Looking through the records that follow, determine how many lines contain "hsplit" and reply with that number alone.

[Stored items]
● ● ● ● ● ● ●

-- pv_equiv track=rewrite | github.com/jiuhonglaugh/aoam | bin/hive.py | getHiveMetaStore
-- ===== SOURCE A (Python) =====
-- def getHiveMetaStore(keys, dicts):
--     for key in keys:
--         key = key.split(':')[0]
--         if key in dicts:
--             dicts[key] = dicts[key] + ',org.apache.hadoop.hive.metastore.HiveMetaStore'
--         else:
--             dicts[key] = 'org.apache.hadoop.hive.metastore.HiveMetaStore'
--     return dicts
-- ===== SOURCE B (Python) =====
-- def getHiveMetaStore(keys, dicts):
--     const = 'org.apache.hadoop.hive.metastore.HiveMetaStore'
--     counts = {}
--     for key in keys:
--         p = key.split(':')[0]
--         counts[p] = counts.get(p, 0) + 1
--     for p, n in counts.items():
--         block = ','.join([const] * n)
--         if p in dicts:
--             dicts[p] = dicts[p] + ',' + block
--         else:
--             dicts[p] = block
--     return dicts
-- ===== Notes on version B (the rewrite author's own statement) =====
-- stated objective: faster
-- what changed: B first aggregates occurrence counts per prefix into a dict in one pass, then writes each dict entry exactly once using ','.join of the replicated constant, instead of A's per-occurrence incremental string append.
import Mathlib
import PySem

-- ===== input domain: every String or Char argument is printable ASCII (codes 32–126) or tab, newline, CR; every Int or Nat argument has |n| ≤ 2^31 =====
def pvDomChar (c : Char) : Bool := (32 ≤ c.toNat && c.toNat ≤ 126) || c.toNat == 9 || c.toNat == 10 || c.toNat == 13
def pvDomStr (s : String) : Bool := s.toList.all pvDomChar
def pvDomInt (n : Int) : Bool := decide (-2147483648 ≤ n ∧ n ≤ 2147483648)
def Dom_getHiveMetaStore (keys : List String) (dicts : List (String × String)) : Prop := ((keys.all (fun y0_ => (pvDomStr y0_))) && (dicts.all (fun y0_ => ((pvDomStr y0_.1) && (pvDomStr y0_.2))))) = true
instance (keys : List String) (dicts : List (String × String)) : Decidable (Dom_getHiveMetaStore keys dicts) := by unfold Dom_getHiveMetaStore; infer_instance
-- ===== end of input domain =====

-- B aggregates per-prefix occurrence counts first, then writes each dict entry once with a join, instead of A's per-key incremental string appends; return value proved equal (both Pythons mutate `dicts` in place the same way).


-- the metastore class constant both Pythons use
def pvHMS : String := "org.apache.hadoop.hive.metastore.HiveMetaStore"

-- key.split(':')[0]; ':' is a nonempty separator so split? is `some` and the result is
-- never empty, hence the two getD defaults are never taken (exact port of split(':')[0])
def pvPrefix (key : String) : String := ((PySem.Str.split? key ":").getD []).getD 0 ""

-- ===== PORT A =====
def getHiveMetaStore (keys : List String) (dicts : List (String × String)) : List (String × String) :=
  (keys.foldl (fun (d : PySem.Dict String String) key =>
      let k := pvPrefix key
      if d.contains k then
        d.insert k (d.getD k "" ++ ",org.apache.hadoop.hive.metastore.HiveMetaStore")
      else
        d.insert k pvHMS) ⟨dicts⟩).items

-- ===== PORT B =====
def getHiveMetaStore_alt (keys : List String) (dicts : List (String × String)) : List (String × String) :=
  let counts := keys.foldl (fun (c : PySem.Dict String Int) key =>
      let p := pvPrefix key
      c.insert p (c.getD p 0 + 1)) PySem.Dict.empty
  (counts.items.foldl (fun (d : PySem.Dict String String) pn =>
      let block := PySem.Str.join "," (PySem.List.pyRepeat [pvHMS] pn.2)
      if d.contains pn.1 then
        d.insert pn.1 (d.getD pn.1 "" ++ "," ++ block)
      else
        d.insert pn.1 block) ⟨dicts⟩).items

-- ===== PRECONDITION & SPEC =====
def Spec_getHiveMetaStore (keys : List String) (dicts : List (String × String)) (out : List (String × String)) : Prop := out = getHiveMetaStore_alt keys dicts
instance (keys : List String) (dicts : List (String × String)) (out : List (String × String)) : Decidable (Spec_getHiveMetaStore keys dicts out) := by unfold Spec_getHiveMetaStore; infer_instance

-- ===== CLAIM (what is proved, stated in full; the proofs are below) =====
def Claim_equal_getHiveMetaStore : Prop := ∀ (keys : List String) (dicts : List (String × String)), Dom_getHiveMetaStore keys dicts → Spec_getHiveMetaStore keys dicts (getHiveMetaStore keys dicts)

-- ===== LEMMAS AND PROOFS =====

-- A's loop body, on an already-extracted prefix
def bumpD (d : PySem.Dict String String) (p : String) : PySem.Dict String String :=
  if d.contains p then
    d.insert p (d.getD p "" ++ ",org.apache.hadoop.hive.metastore.HiveMetaStore")
  else
    d.insert p pvHMS

-- B's second-loop body
def stepD (d : PySem.Dict String String) (pn : String × Int) : PySem.Dict String String :=
  let block := PySem.Str.join "," (PySem.List.pyRepeat [pvHMS] pn.2)
  if d.contains pn.1 then
    d.insert pn.1 (d.getD pn.1 "" ++ "," ++ block)
  else
    d.insert pn.1 block

theorem inter_cons_cons (s a b : List Char) (l : List (List Char)) :
    List.intercalate s (a :: b :: l) = a ++ s ++ List.intercalate s (b :: l) := by
  simp [List.intercalate, List.intersperse]

theorem inter_rep_closed (s c : List Char) (m : Nat) :
    List.intercalate s (List.replicate (m+1) c) = c ++ (List.replicate m (s ++ c)).flatten := by
  induction m with
  | zero => simp [List.intercalate]
  | succ k ih =>
    rw [List.replicate_succ (n := k+1), List.replicate_succ (n := k), inter_cons_cons,
      ← List.replicate_succ (n := k), ih]
    simp [List.replicate_succ]

theorem join_succ (m : Nat) (h : 1 ≤ m) :
    PySem.Str.join "," (List.replicate (m+1) pvHMS)
      = PySem.Str.join "," (List.replicate m pvHMS) ++ "," ++ pvHMS := by
  obtain ⟨k, rfl⟩ : ∃ k, m = k + 1 := ⟨m - 1, by omega⟩
  simp only [PySem.Str.join, PySem.Chars.join, List.map_replicate]
  rw [inter_rep_closed, inter_rep_closed]
  conv_rhs => rw [show pvHMS = String.ofList pvHMS.toList from (String.ofList_toList (s := pvHMS)).symm]
  rw [← String.ofList_append, ← String.ofList_append]
  congr 1
  simp [List.replicate_succ' (n := k)]

theorem commaHMS : ",org.apache.hadoop.hive.metastore.HiveMetaStore" = "," ++ pvHMS := by decide

-- two inserts at distinct keys commute when the first key is already present (it overwrites in place)
theorem insert_comm_of_contains (d : PySem.Dict String String) (p q : String) (v w : String)
    (hpq : q ≠ p) (hp : d.contains p = true) :
    (d.insert p v).insert q w = (d.insert q w).insert p v := by
  apply PySem.Dict.ext
  have hqp : p ≠ q := fun h => hpq h.symm
  by_cases hq : d.contains q = true
  · have c1 : (d.insert p v).contains q = true := by
      rw [PySem.Dict.contains_insert]; simp [hq]
    have c2 : (d.insert q w).contains p = true := by
      rw [PySem.Dict.contains_insert]; simp [hp]
    rw [PySem.Dict.items_insert_of_contains _ w c1, PySem.Dict.items_insert_of_contains _ v hp,
      PySem.Dict.items_insert_of_contains _ v c2, PySem.Dict.items_insert_of_contains _ w hq,
      List.map_map, List.map_map]
    apply List.map_congr_left
    intro x _
    simp only [Function.comp]
    by_cases hxp : x.1 = p
    · simp [hxp, hqp]
    · by_cases hxq : x.1 = q <;> simp [hxp, hxq, hpq]
  · have hq' : d.contains q = false := by simpa using hq
    have c1 : (d.insert p v).contains q = false := by
      rw [PySem.Dict.contains_insert]; simp [hpq, hq']
    have c2 : (d.insert q w).contains p = true := by
      rw [PySem.Dict.contains_insert]; simp [hp]
    rw [PySem.Dict.items_insert_of_not_contains _ w c1, PySem.Dict.items_insert_of_contains _ v hp,
      PySem.Dict.items_insert_of_contains _ v c2, PySem.Dict.items_insert_of_not_contains _ w hq',
      List.map_append]
    simp [hpq]

-- stepD at key q commutes past bumpD at an already-present key p ≠ q
theorem bump_step_comm (d : PySem.Dict String String) (p q : String) (m : Int)
    (hpq : q ≠ p) (hp : d.contains p = true) :
    stepD (bumpD d p) (q, m) = bumpD (stepD d (q, m)) p := by
  have hqp : p ≠ q := fun h => hpq h.symm
  by_cases hq : d.contains q = true
  · have l1 : stepD (bumpD d p) (q, m) =
        (d.insert p (d.getD p "" ++ ",org.apache.hadoop.hive.metastore.HiveMetaStore")).insert q
          (d.getD q "" ++ "," ++ PySem.Str.join "," (PySem.List.pyRepeat [pvHMS] m)) := by
      unfold bumpD stepD
      simp [hp, PySem.Dict.contains_insert, hq, PySem.Dict.getD_insert_of_ne _ _ _ hpq]
    have l2 : bumpD (stepD d (q, m)) p =
        (d.insert q (d.getD q "" ++ "," ++ PySem.Str.join "," (PySem.List.pyRepeat [pvHMS] m))).insert p
          (d.getD p "" ++ ",org.apache.hadoop.hive.metastore.HiveMetaStore") := by
      unfold bumpD stepD
      simp [hq, PySem.Dict.contains_insert, hp, PySem.Dict.getD_insert_of_ne _ _ _ hqp]
    rw [l1, l2]
    exact insert_comm_of_contains d p q _ _ hpq hp
  · have hq' : d.contains q = false := by simpa using hq
    have l1 : stepD (bumpD d p) (q, m) =
        (d.insert p (d.getD p "" ++ ",org.apache.hadoop.hive.metastore.HiveMetaStore")).insert q
          (PySem.Str.join "," (PySem.List.pyRepeat [pvHMS] m)) := by
      unfold bumpD stepD
      simp [hp, PySem.Dict.contains_insert, hq', hpq]
    have l2 : bumpD (stepD d (q, m)) p =
        (d.insert q (PySem.Str.join "," (PySem.List.pyRepeat [pvHMS] m))).insert p
          (d.getD p "" ++ ",org.apache.hadoop.hive.metastore.HiveMetaStore") := by
      unfold bumpD stepD
      simp [hq', PySem.Dict.contains_insert, hp, PySem.Dict.getD_insert_of_ne _ _ _ hqp]
    rw [l1, l2]
    exact insert_comm_of_contains d p q _ _ hpq hp

-- a whole fold of stepD over pairs whose keys avoid p commutes past bumpD at p
theorem fold_bump_comm (L : List (String × Int)) (d : PySem.Dict String String) (p : String)
    (hL : ∀ x ∈ L, x.1 ≠ p) (hp : d.contains p = true) :
    L.foldl stepD (bumpD d p) = bumpD (L.foldl stepD d) p := by
  induction L generalizing d with
  | nil => rfl
  | cons x L ih =>
    have hx : x.1 ≠ p := hL x (by simp)
    have hstep : (stepD d x).contains p = true := by
      unfold stepD
      by_cases hc : d.contains x.1 = true <;>
        simp [hc, PySem.Dict.contains_insert, hp]
    simp only [List.foldl_cons]
    rw [show stepD (bumpD d p) x = bumpD (stepD d x) p from by
      rcases x with ⟨q, mm⟩; exact bump_step_comm d p q mm hx hp]
    exact ih (stepD d x) (fun y hy => hL y (List.mem_cons_of_mem _ hy)) hstep

-- stepD with count 1 is exactly one bumpD
theorem step_one (d : PySem.Dict String String) (p : String) :
    stepD d (p, 1) = bumpD d p := by
  unfold stepD bumpD
  have hb : PySem.Str.join "," (PySem.List.pyRepeat [pvHMS] 1) = pvHMS := by decide
  rw [hb]
  by_cases hp : d.contains p = true
  · simp only [hp, if_true]
    rw [commaHMS, ← String.append_assoc]
  · simp [hp]

-- stepD with count m+1 is stepD with count m followed by one bumpD (m ≥ 1)
theorem step_succ (d : PySem.Dict String String) (p : String) (m : Int) (hm : 1 ≤ m) :
    stepD d (p, m + 1) = bumpD (stepD d (p, m)) p := by
  obtain ⟨k, rfl⟩ : ∃ k : Nat, m = (k : Int) := ⟨m.toNat, (Int.toNat_of_nonneg (by omega)).symm⟩
  have hk : 1 ≤ k := by exact_mod_cast hm
  unfold stepD bumpD
  simp only [PySem.List.pyRepeat_singleton]
  have h1 : ((k : Int) + 1).toNat = k + 1 := by omega
  have h2 : ((k : Int)).toNat = k := by omega
  rw [h1, h2, join_succ k hk]
  by_cases hp : d.contains p = true
  · simp only [hp, if_true, PySem.Dict.contains_insert_self, PySem.Dict.getD_insert_self,
      PySem.Dict.insert_insert_self]
    rw [commaHMS]
    simp [String.append_assoc]
  · simp only [hp, Bool.false_eq_true, if_false, PySem.Dict.contains_insert_self, if_true,
      PySem.Dict.getD_insert_self, PySem.Dict.insert_insert_self]
    rw [commaHMS]
    simp [String.append_assoc]

-- stepD at key p always leaves p present
theorem contains_stepD_self (d : PySem.Dict String String) (p : String) (m : Int) :
    (stepD d (p, m)).contains p = true := by
  unfold stepD
  by_cases hc : d.contains p = true <;> simp [hc, PySem.Dict.contains_insert_self]

-- main invariant: A's incremental fold over the prefixes equals B's grouped fold over (prefix, count) pairs
theorem main_fold (ps : List String) (d : PySem.Dict String String) :
    ps.foldl bumpD d
      = ((PySem.Set.ofList ps).map (fun q => (q, (List.count q ps : Int)))).foldl stepD d := by
  induction ps using List.reverseRecOn generalizing d with
  | nil => simp [pysem]
  | append_singleton ps p ih =>
    rw [List.foldl_append, List.foldl_cons, List.foldl_nil, ih]
    by_cases hp : p ∈ ps
    · have hset : PySem.Set.ofList (ps ++ [p]) = PySem.Set.ofList ps := by simp [pysem, hp]
      obtain ⟨L1, L2, hsplit⟩ := List.append_of_mem ((PySem.Set.mem_ofList ps p).mpr hp)
      have hnd := PySem.Set.nodup_ofList ps
      rw [hsplit] at hnd
      have hp1 : p ∉ L1 := fun h =>
        (List.disjoint_of_nodup_append hnd) h (List.mem_cons_self ..)
      have hp2 : p ∉ L2 := by
        have h2 : (p :: L2).Nodup := hnd.of_append_right
        exact (List.nodup_cons.mp h2).1
      have hn1 : 1 ≤ List.count p ps := List.count_pos_iff.mpr hp
      have hcount : (List.count p (ps ++ [p]) : Int) = (List.count p ps : Int) + 1 := by
        simp [List.count_append]
      have hmapL1 : L1.map (fun q => (q, (List.count q (ps ++ [p]) : Int)))
          = L1.map (fun q => (q, (List.count q ps : Int))) := by
        apply List.map_congr_left
        intro q hq
        have hqp : q ≠ p := fun h => hp1 (h ▸ hq)
        simp [List.count_append, Ne.symm hqp]
      have hmapL2 : L2.map (fun q => (q, (List.count q (ps ++ [p]) : Int)))
          = L2.map (fun q => (q, (List.count q ps : Int))) := by
        apply List.map_congr_left
        intro q hq
        have hqp : q ≠ p := fun h => hp2 (h ▸ hq)
        simp [List.count_append, Ne.symm hqp]
      rw [hset, hsplit, List.map_append, List.map_cons, List.map_append, List.map_cons,
        hmapL1, hmapL2, hcount, List.foldl_append, List.foldl_append, List.foldl_cons,
        List.foldl_cons,
        step_succ _ _ _ (by exact_mod_cast hn1),
        fold_bump_comm _ _ _
          (by
            intro x hx
            obtain ⟨q, hq, rfl⟩ := List.mem_map.mp hx
            exact fun h => hp2 (h ▸ hq))
          (contains_stepD_self _ _ _)]
    · have hset : PySem.Set.ofList (ps ++ [p]) = PySem.Set.ofList ps ++ [p] := by simp [pysem, hp]
      have hmap : (PySem.Set.ofList ps).map (fun q => (q, (List.count q (ps ++ [p]) : Int)))
          = (PySem.Set.ofList ps).map (fun q => (q, (List.count q ps : Int))) := by
        apply List.map_congr_left
        intro q hq
        have hqp : q ≠ p := fun h => hp (h ▸ (PySem.Set.mem_ofList ps q).mp hq)
        simp [List.count_append, Ne.symm hqp]
      have hone : (List.count p (ps ++ [p]) : Int) = 1 := by
        simp [List.count_append, List.count_eq_zero.mpr hp]
      rw [hset, List.map_append, List.map_cons, List.map_nil, hmap, hone, List.foldl_append,
        List.foldl_cons, List.foldl_nil, step_one]

-- ===== VERDICT (by name: the statement is the Claim_ definition above) =====
theorem getHiveMetaStore_spec : Claim_equal_getHiveMetaStore := by
  intro keys dicts _
  unfold Spec_getHiveMetaStore getHiveMetaStore getHiveMetaStore_alt
  show (List.foldl (fun d key => bumpD d (pvPrefix key)) ⟨dicts⟩ keys).items
      = ((List.foldl (fun c key =>
            PySem.Dict.insert c (pvPrefix key) (c.getD (pvPrefix key) 0 + 1))
          PySem.Dict.empty keys).items.foldl stepD ⟨dicts⟩).items
  rw [← List.foldl_map (f := pvPrefix) (g := bumpD),
    ← List.foldl_map (f := pvPrefix)
      (g := fun (c : PySem.Dict String Int) p => c.insert p (c.getD p 0 + 1)),
    PySem.Dict.foldl_insert_getD_add_one_eq_counter, PySem.Dict.items_counter, main_fold]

● ● ● ● ● ● ●

**PROBLEM SOLUTION**
3